Ces derniers, autrement plus rigoureux que ceux d’origine, participent à un sentiment de confort accentué par une selle accueillante et une bonne protection de la tête de fourche pour le haut du corps et du réservoir pour les jambes. C’est ainsi que, peu à peu, je me laisse porter par cette moto attachante qui semble prête à bouffer du kilomètre.
Malheureusement, il y a cette petite douleur qui s’installe au niveau de mon poignet droit au fil des minutes, résultat de cette poignée de gaz bien trop dure qui arrive à gâcher (un peu) le plaisir de chevaucher cette sympathique Italienne.
Une plongée dans la circulation urbaine de la cité phocéenne montre les prédispositions de la NTX pour un tel usage. Elle se manie aisément et se révèle auto-stable à très faible allure. Seul un point mort difficile à trouver me gêne un instant jusqu’à ce que j’utilise la méthode qui a fait ses preuves avec les boîtes récalcitrantes : la petite impulsion sur le sélecteur pour passer du second rapport au point mort avant l’arrêt de la machine.
Au final, c’est avec un certain regret que je rends la moto à son propriétaire. Tout d’abord parce que j’aurais aimé prolonger cet essai pendant quelques centaines de kilomètres, ce qui est bon signe ! En second lieu, j’ai le sentiment que le constructeur de Mandello aurait pu, avec une telle base moteur, être le BMW de l’Italie. Celui qui aurait proposé une alternative aux constructeurs japonais en plein essor, avec une personnalité propre.
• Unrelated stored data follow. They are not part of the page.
-- pv_equiv track=rewrite | github.com/veromarti/Galactic-Library-Keeper | visitors.py | visitors_species
-- ===== SOURCE A (Python) =====
-- def visitors_species(visitors):
--     cont_other = 0
--     cont_human = 0
--     cont_android = 0
--     species = []
--
--     for item in visitors:
--         if item["species"].lower() == 'other':
--             cont_other += 1
--         elif item["species"].lower() == 'human':
--             cont_human += 1
--         elif item["species"].lower() == 'android':
--             cont_android += 1
--     species.append({"Human":cont_human})
--     species.append({"Android":cont_android})
--     species.append({"Other":cont_other})
--
--     return(species)
-- ===== SOURCE B (Python) =====
-- def visitors_species(visitors):
--     # staged passes: project once, then one independent count pass per category
--     species = [item["species"].lower() for item in visitors]
--     return [{label: species.count(key)}
--             for label, key in (("Human", "human"),
--                                ("Android", "android"),
--                                ("Other", "other"))]
-- ===== Notes on version B (the rewrite author's own statement) =====
-- stated objective: idiomatic
-- what changed: B keeps no running counters: it projects the lowered species once and then performs three independent list.count passes, building the result by comprehension over a (label, key) table, instead of A's single pass updating three named accumulators in an if/elif chain.
import Mathlib
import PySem

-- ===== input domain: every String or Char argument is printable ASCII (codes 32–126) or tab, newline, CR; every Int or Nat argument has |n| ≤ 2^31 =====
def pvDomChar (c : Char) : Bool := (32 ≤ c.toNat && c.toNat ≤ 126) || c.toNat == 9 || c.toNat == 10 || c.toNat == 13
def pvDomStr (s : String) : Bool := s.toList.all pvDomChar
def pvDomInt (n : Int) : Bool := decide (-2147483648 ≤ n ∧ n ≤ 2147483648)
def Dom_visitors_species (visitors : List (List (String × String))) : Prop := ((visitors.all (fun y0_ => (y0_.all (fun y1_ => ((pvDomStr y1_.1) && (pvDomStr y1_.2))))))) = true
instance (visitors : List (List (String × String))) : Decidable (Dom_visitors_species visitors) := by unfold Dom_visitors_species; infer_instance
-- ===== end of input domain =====

-- B replaces A's single if/elif accumulator pass by a projection plus three independent count passes driven by a (label, key) table (idiomatic rewrite, same cost).
-- Pre_: every visitor dict must contain the key "species" (otherwise the Python raises KeyError).


-- ===== PORT A =====
-- item["species"].lower(); Pre_ guarantees the key is present, so getD's default is never read
def pvSpeciesA (item : List (String × String)) : String :=
  PySem.Str.lower ((PySem.Dict.mk item).getD "species" "")

def visitors_species (visitors : List (List (String × String))) : List (List (String × Int)) :=
  let st := visitors.foldl (fun (c : Int × Int × Int) item =>
    if pvSpeciesA item = "other" then (c.1 + 1, c.2.1, c.2.2)
    else if pvSpeciesA item = "human" then (c.1, c.2.1 + 1, c.2.2)
    else if pvSpeciesA item = "android" then (c.1, c.2.1, c.2.2 + 1)
    else c) (0, 0, 0)
  [[("Human", st.2.1)], [("Android", st.2.2)], [("Other", st.1)]]

-- ===== PORT B =====
def visitors_species_alt (visitors : List (List (String × String))) : List (List (String × Int)) :=
  let species := visitors.map (fun item => PySem.Str.lower ((PySem.Dict.mk item).getD "species" ""))
  [("Human", "human"), ("Android", "android"), ("Other", "other")].map
    (fun lk => [(lk.1, PySem.List.count species lk.2)])

-- ===== PRECONDITION & SPEC =====
def Pre_visitors_species (visitors : List (List (String × String))) : Prop :=
  ∀ item ∈ visitors, (PySem.Dict.mk item).contains "species" = true
instance (visitors : List (List (String × String))) : Decidable (Pre_visitors_species visitors) := by unfold Pre_visitors_species; infer_instance

def pvWitness_visitors_species : (List (List (String × String))) := [[("species", "Human")], [("species", "other")]]

def Spec_visitors_species (visitors : List (List (String × String))) (out : List (List (String × Int))) : Prop := out = visitors_species_alt visitors
instance (visitors : List (List (String × String))) (out : List (List (String × Int))) : Decidable (Spec_visitors_species visitors out) := by unfold Spec_visitors_species; infer_instance

-- ===== CLAIM (what is proved, stated in full; the proofs are below) =====
def Claim_equal_visitors_species : Prop := ∀ (visitors : List (List (String × String))), Dom_visitors_species visitors → Pre_visitors_species visitors → Spec_visitors_species visitors (visitors_species visitors)

-- ===== LEMMAS AND PROOFS =====

-- A's fold of the if/elif chain counts each of the three lowered-species values
theorem pvFoldA_eq (vs : List (List (String × String))) : ∀ (a b c : Int),
    vs.foldl (fun (c : Int × Int × Int) item =>
      if pvSpeciesA item = "other" then (c.1 + 1, c.2.1, c.2.2)
      else if pvSpeciesA item = "human" then (c.1, c.2.1 + 1, c.2.2)
      else if pvSpeciesA item = "android" then (c.1, c.2.1, c.2.2 + 1)
      else c) (a, b, c)
    = (a + ((vs.map pvSpeciesA).count "other" : Int),
       b + ((vs.map pvSpeciesA).count "human" : Int),
       c + ((vs.map pvSpeciesA).count "android" : Int)) := by
  induction vs with
  | nil => simp
  | cons v vs ih =>
    intro a b c
    simp only [List.foldl_cons, List.map_cons]
    by_cases h1 : pvSpeciesA v = "other"
    · simp [h1, ih]; omega
    · by_cases h2 : pvSpeciesA v = "human"
      · simp [h2, ih]; omega
      · by_cases h3 : pvSpeciesA v = "android"
        · simp [h3, ih]; omega
        · simp [h1, h2, h3, ih]

-- ===== VERDICT (by name: the statement is the Claim_ definition above) =====
theorem visitors_species_spec : Claim_equal_visitors_species := by
  intro vs _ _
  unfold Spec_visitors_species visitors_species visitors_species_alt
  rw [pvFoldA_eq]
  unfold pvSpeciesA
  simp [PySem.List.count_eq, List.map]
Mais une qualité de fabrication et une finition perfectibles n’ont pas permis à Moto Guzzi de rencontrer le même succès et le même développement que son concurrent allemand. Les moyens financiers et techniques n’étaient certainement pas à la hauteur de ceux du constructeur bavarois...
Depuis, de l’eau a coulé sous les ponts et Moto Guzzi a appris de ses erreurs passées avec l’arrivée en 2019 d’une V 85 TT très séduisante qui rencontre un beau succès sur le sol européen. Et l’histoire n’est peut-être pas terminée avec ce tout nouveau moteur refroidi par eau qui équipe la V 100 (avant de faire de même sur un futur trail?).
Remerciements:
Un grand merci à Jean-Marc Donnadieu, un amoureux des motos originaires de Mandello del Lario.
Outre les deux modèles essayés, il possède une V 85 TT plus moderne et n’hésite pas à frotter du genou sur circuit au guidon de sa Moto Guzzi 850 Le Mans II. Merci à lui pour le temps qu’il a consacré afin de permettre la rédaction de cet article.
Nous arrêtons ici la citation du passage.